Saved data entries
__________
-- pv_equiv track=rewrite | github.com/nanusefue/CAP2-1 | cap2/extensions/experimental/tcems/tcem_aa_db.py | get_taxa
-- ===== SOURCE A (Python) =====
-- def get_taxa(val):
--     out, taxon, inblock = set(), '', False
--     for char in val:
--         if char == '[':
--             inblock = True
--         elif char == ']':
--             out.add(taxon)
--             inblock = False
--             taxon = ''
--         elif inblock:
--             taxon += char
--     return out
-- ===== SOURCE B (Python) =====
-- def get_taxa(val):
--     # split-based decomposition: one bracket-token per ']'-terminated segment
--     out = set()
--     for seg in val.split(']')[:-1]:
--         out.add(''.join(seg.split('[')[1:]))
--     return out
-- ===== Notes on version B (the rewrite author's own statement) =====
-- stated objective: simpler
-- what changed: Replaces the character-level state machine (inblock flag, running taxon accumulator) with a split-based decomposition: split on ']' and, per segment, join everything after its first '['; the C-level str.split/join also makes it measurably faster than the per-character Python loop.
import Mathlib
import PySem

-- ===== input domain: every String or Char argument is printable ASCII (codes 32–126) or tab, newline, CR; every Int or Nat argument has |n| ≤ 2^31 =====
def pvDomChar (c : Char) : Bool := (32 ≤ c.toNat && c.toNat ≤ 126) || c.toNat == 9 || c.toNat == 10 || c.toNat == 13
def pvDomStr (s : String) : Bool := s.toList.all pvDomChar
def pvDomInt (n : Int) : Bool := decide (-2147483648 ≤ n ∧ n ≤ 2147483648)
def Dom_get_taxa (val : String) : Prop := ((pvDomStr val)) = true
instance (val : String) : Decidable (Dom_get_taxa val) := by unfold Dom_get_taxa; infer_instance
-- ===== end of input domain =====

-- B replaces A's character-level state machine by a split-on-']' decomposition (simpler; same O(n) cost).

-- ===== PORT A =====
-- char-by-char state machine: state = (out set, current taxon chars, inblock flag)
def get_taxa (val : String) : List String :=
  (val.toList.foldl
    (fun (st : PySem.Set String × List Char × Bool) c =>
      if c = '[' then (st.1, st.2.1, true)
      else if c = ']' then (PySem.Set.add st.1 (String.mk st.2.1), [], false)
      else if st.2.2 then (st.1, st.2.1 ++ [c], st.2.2)
      else st)
    (PySem.Set.empty, [], false)).1

-- ===== PORT B =====
-- for seg in val.split(']')[:-1]: out.add(''.join(seg.split('[')[1:]))
def get_taxa_alt (val : String) : List String :=
  (PySem.List.slice (PySem.Chars.splitOn val.toList [']']) none (some (-1))).foldl
    (fun out seg =>
      PySem.Set.add out
        (String.mk (PySem.Chars.join []
          (PySem.List.slice (PySem.Chars.splitOn seg ['[']) (some 1) none))))
    PySem.Set.empty

-- ===== PRECONDITION & SPEC =====
def Spec_get_taxa (val : String) (out : List String) : Prop := out = get_taxa_alt val
instance (val : String) (out : List String) : Decidable (Spec_get_taxa val out) := by unfold Spec_get_taxa; infer_instance

-- ===== CLAIM (what is proved, stated in full; the proofs are below) =====
def Claim_equal_get_taxa : Prop := ∀ (val : String), Dom_get_taxa val → Spec_get_taxa val (get_taxa val)

-- ===== LEMMAS AND PROOFS =====

-- structural single-char split (proved equal to PySem.Chars.splitOn with a one-char separator)
def mySplit (d : Char) : List Char → List (List Char)
  | [] => [[]]
  | c :: rest => if c = d then [] :: mySplit d rest else (mySplit d rest).modifyHead (c :: ·)

theorem mySplit_ne_nil (d : Char) (l : List Char) : mySplit d l ≠ [] := by
  induction l with
  | nil => simp [mySplit]
  | cons c rest ih =>
    simp only [mySplit]
    split_ifs
    · simp
    · cases h : mySplit d rest with
      | nil => exact absurd h ih
      | cons a b => simp [List.modifyHead]

theorem splitOn_go_eq (d : Char) (l cur : List Char) (acc : List (List Char)) (fuel : Nat)
    (hf : l.length < fuel) :
    PySem.Chars.splitOn.go [d] fuel l cur acc
      = acc.reverse ++ (mySplit d l).modifyHead (cur.reverse ++ ·) := by
  induction l generalizing cur acc fuel with
  | nil =>
    cases fuel with
    | zero => omega
    | succ f => rw [PySem.Chars.splitOn.go.eq_def]; simp [mySplit]
  | cons c rest ih =>
    cases fuel with
    | zero => omega
    | succ f =>
      rw [PySem.Chars.splitOn.go.eq_def]
      simp only [List.isPrefixOf, Bool.and_true]
      by_cases hc : c = d
      · have hbeq : (d == c) = true := by simp [hc]
        simp only [hbeq, if_true, List.length_cons, List.length_nil, List.drop_succ_cons,
          List.drop_zero]
        rw [ih [] (cur.reverse :: acc) f (by simp at hf; omega)]
        simp only [mySplit, if_pos hc, List.modifyHead, List.reverse_cons, List.nil_append,
          List.append_assoc, List.cons_append]
        cases h : mySplit d rest with
        | nil => exact absurd h (mySplit_ne_nil d rest)
        | cons a b => simp
      · have hbeq : (d == c) = false := beq_eq_false_iff_ne.mpr (fun h => hc h.symm)
        simp only [hbeq, Bool.false_eq_true, if_false]
        rw [ih (c :: cur) acc f (by simp at hf ⊢; omega)]
        simp only [mySplit, if_neg hc]
        cases h : mySplit d rest with
        | nil => exact absurd h (mySplit_ne_nil d rest)
        | cons a b => simp [List.modifyHead]

theorem splitOn_eq (d : Char) (l : List Char) :
    PySem.Chars.splitOn l [d] = mySplit d l := by
  show PySem.Chars.splitOn.go [d] (l.length + 1) l [] [] = _
  rw [splitOn_go_eq d l [] [] (l.length + 1) (by omega)]
  cases h : mySplit d l with
  | nil => exact absurd h (mySplit_ne_nil d l)
  | cons a b => simp

-- flattening the split restores the string minus the separator
theorem flatten_mySplit (d : Char) (l : List Char) :
    (mySplit d l).flatten = l.filter (fun c => !(c == d)) := by
  induction l with
  | nil => simp [mySplit]
  | cons c rest ih =>
    simp only [mySplit]
    by_cases hc : c = d
    · simp [hc, ih]
    · cases h : mySplit d rest with
      | nil => exact absurd h (mySplit_ne_nil d rest)
      | cons a b =>
        simp only [List.modifyHead]
        have := ih; rw [h] at this
        simp only [List.flatten_cons] at this
        simp [hc, this]

-- the taxon-accumulator run over a ']'-free stretch (defined totally)
def tokState : List Char → List Char → Bool → List Char
  | [], t, _ => t
  | c :: s, t, b =>
      if c = '[' then tokState s t true
      else if b then tokState s (t ++ [c]) true
      else tokState s t false

theorem tokState_true (seg : List Char) (t : List Char) :
    tokState seg t true = t ++ seg.filter (fun c => !(c == '[')) := by
  induction seg generalizing t with
  | nil => simp [tokState]
  | cons c s ih =>
    simp only [tokState]
    by_cases hc : c = '['
    · simp [hc, ih]
    · simp [ih, hc]

theorem tokState_false (seg : List Char) (t : List Char) :
    tokState seg t false = t ++ (mySplit '[' seg).tail.flatten := by
  induction seg generalizing t with
  | nil => simp [tokState, mySplit]
  | cons c s ih =>
    by_cases hc : c = '['
    · subst hc
      simp [tokState, mySplit, tokState_true, flatten_mySplit]
    · simp only [tokState, if_neg hc, ih, mySplit]
      cases h : mySplit '[' s with
      | nil => exact absurd h (mySplit_ne_nil '[' s)
      | cons a b => simp [List.modifyHead]

-- the list of taxa A emits, from taxon state (t, b)
def emitted : List Char → List Char → Bool → List String
  | [], _, _ => []
  | c :: rest, t, b =>
      if c = '[' then emitted rest t true
      else if c = ']' then String.mk t :: emitted rest [] false
      else if b then emitted rest (t ++ [c]) b
      else emitted rest t b

-- A's fold = folding Set.add over `emitted`
theorem foldA_eq_emitted (cs : List Char) (out : PySem.Set String) (t : List Char) (b : Bool) :
    (cs.foldl
      (fun (st : PySem.Set String × List Char × Bool) c =>
        if c = '[' then (st.1, st.2.1, true)
        else if c = ']' then (PySem.Set.add st.1 (String.mk st.2.1), [], false)
        else if st.2.2 then (st.1, st.2.1 ++ [c], st.2.2)
        else st)
      (out, t, b)).1 = (emitted cs t b).foldl PySem.Set.add out := by
  induction cs generalizing out t b with
  | nil => simp [emitted]
  | cons c rest ih =>
    simp only [List.foldl_cons, emitted]
    by_cases h1 : c = '['
    · simp [h1, ih]
    · by_cases h2 : c = ']'
      · simp [h2, ih]
      · by_cases h3 : b
        · simp [h1, h2, h3, ih]
        · simp [h1, h2, h3, ih]

-- the per-segment tokens, first segment continuing from taxon state (t, b)
def segTokens (t : List Char) (b : Bool) : List (List Char) → List String
  | [] => []
  | seg :: rest =>
      if rest = [] then []
      else String.mk (tokState seg t b)
             :: rest.dropLast.map (fun s => String.mk (tokState s [] false))

theorem emitted_eq (cs : List Char) (t : List Char) (b : Bool) :
    emitted cs t b = segTokens t b (mySplit ']' cs) := by
  induction cs generalizing t b with
  | nil => simp [emitted, mySplit, segTokens]
  | cons c cs' ih =>
    by_cases h2 : c = ']'
    · subst h2
      simp only [emitted, if_neg (by decide : ¬ (']' = '[')), mySplit]
      rw [ih]
      cases h : mySplit ']' cs' with
      | nil => exact absurd h (mySplit_ne_nil ']' cs')
      | cons seg' rest' =>
        cases rest' with
        | nil => simp [segTokens, tokState]
        | cons a b' =>
          simp [segTokens, tokState]
    · by_cases h1 : c = '['
      · subst h1
        simp only [emitted, mySplit, if_neg (by decide : ¬ ('[' = ']'))]
        rw [ih]
        cases h : mySplit ']' cs' with
        | nil => exact absurd h (mySplit_ne_nil ']' cs')
        | cons seg' rest' => simp [List.modifyHead, segTokens, tokState]
      · by_cases h3 : b
        · simp only [emitted, if_neg h1, if_neg h2, h3]
          rw [ih]
          simp only [mySplit, if_neg h2]
          cases h : mySplit ']' cs' with
          | nil => exact absurd h (mySplit_ne_nil ']' cs')
          | cons seg' rest' => simp [List.modifyHead, segTokens, tokState, h1]
        · simp only [emitted, if_neg h1, if_neg h2, h3, Bool.false_eq_true, if_false]
          rw [ih]
          simp only [mySplit, if_neg h2]
          cases h : mySplit ']' cs' with
          | nil => exact absurd h (mySplit_ne_nil ']' cs')
          | cons seg' rest' => simp [List.modifyHead, segTokens, tokState, h1]

-- from the initial state, the tokens are exactly one per dropped-last segment
theorem segTokens_init (l : List (List Char)) :
    segTokens [] false l = l.dropLast.map (fun s => String.mk (tokState s [] false)) := by
  cases l with
  | nil => rfl
  | cons seg rest =>
    cases rest with
    | nil => simp [segTokens]
    | cons a b =>
      simp [segTokens]

theorem flatten_intersperse_nil (l : List (List Char)) :
    (List.intersperse [] l).flatten = l.flatten := by
  induction l with
  | nil => rfl
  | cons a t ih =>
    cases t with
    | nil => rfl
    | cons b u => simp_all [List.intersperse]

-- A's token for a segment = B's token for that segment
theorem tok_eq (s : List Char) :
    String.mk (tokState s [] false)
      = String.mk (PySem.Chars.join []
          (PySem.List.slice (PySem.Chars.splitOn s ['[']) (some 1) none)) := by
  rw [tokState_false, splitOn_eq, PySem.List.slice_from_one]
  simp [PySem.Chars.join, List.intercalate, flatten_intersperse_nil]

-- folding Set.add over the mapped tokens is B's loop
theorem fold_map_tokens (l : List (List Char)) (out : PySem.Set String) :
    (l.map (fun s => String.mk (tokState s [] false))).foldl PySem.Set.add out
      = l.foldl
          (fun o seg =>
            PySem.Set.add o
              (String.mk (PySem.Chars.join []
                (PySem.List.slice (PySem.Chars.splitOn seg ['[']) (some 1) none)))) out := by
  induction l generalizing out with
  | nil => rfl
  | cons x xs ih =>
    simp only [List.map_cons, List.foldl_cons, tok_eq x, ih]

-- ===== VERDICT (by name: the statement is the Claim_ definition above) =====
theorem get_taxa_spec : Claim_equal_get_taxa := by
  intro val _
  show get_taxa val = get_taxa_alt val
  unfold get_taxa get_taxa_alt
  rw [foldA_eq_emitted, emitted_eq, segTokens_init, PySem.List.slice_to_neg_one, splitOn_eq,
    fold_map_tokens]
__________
• [EXERCISE PROMPT]
The answer should be one number: how many lines of the data above contain "segment".

• [RESPONSE BELOW]
5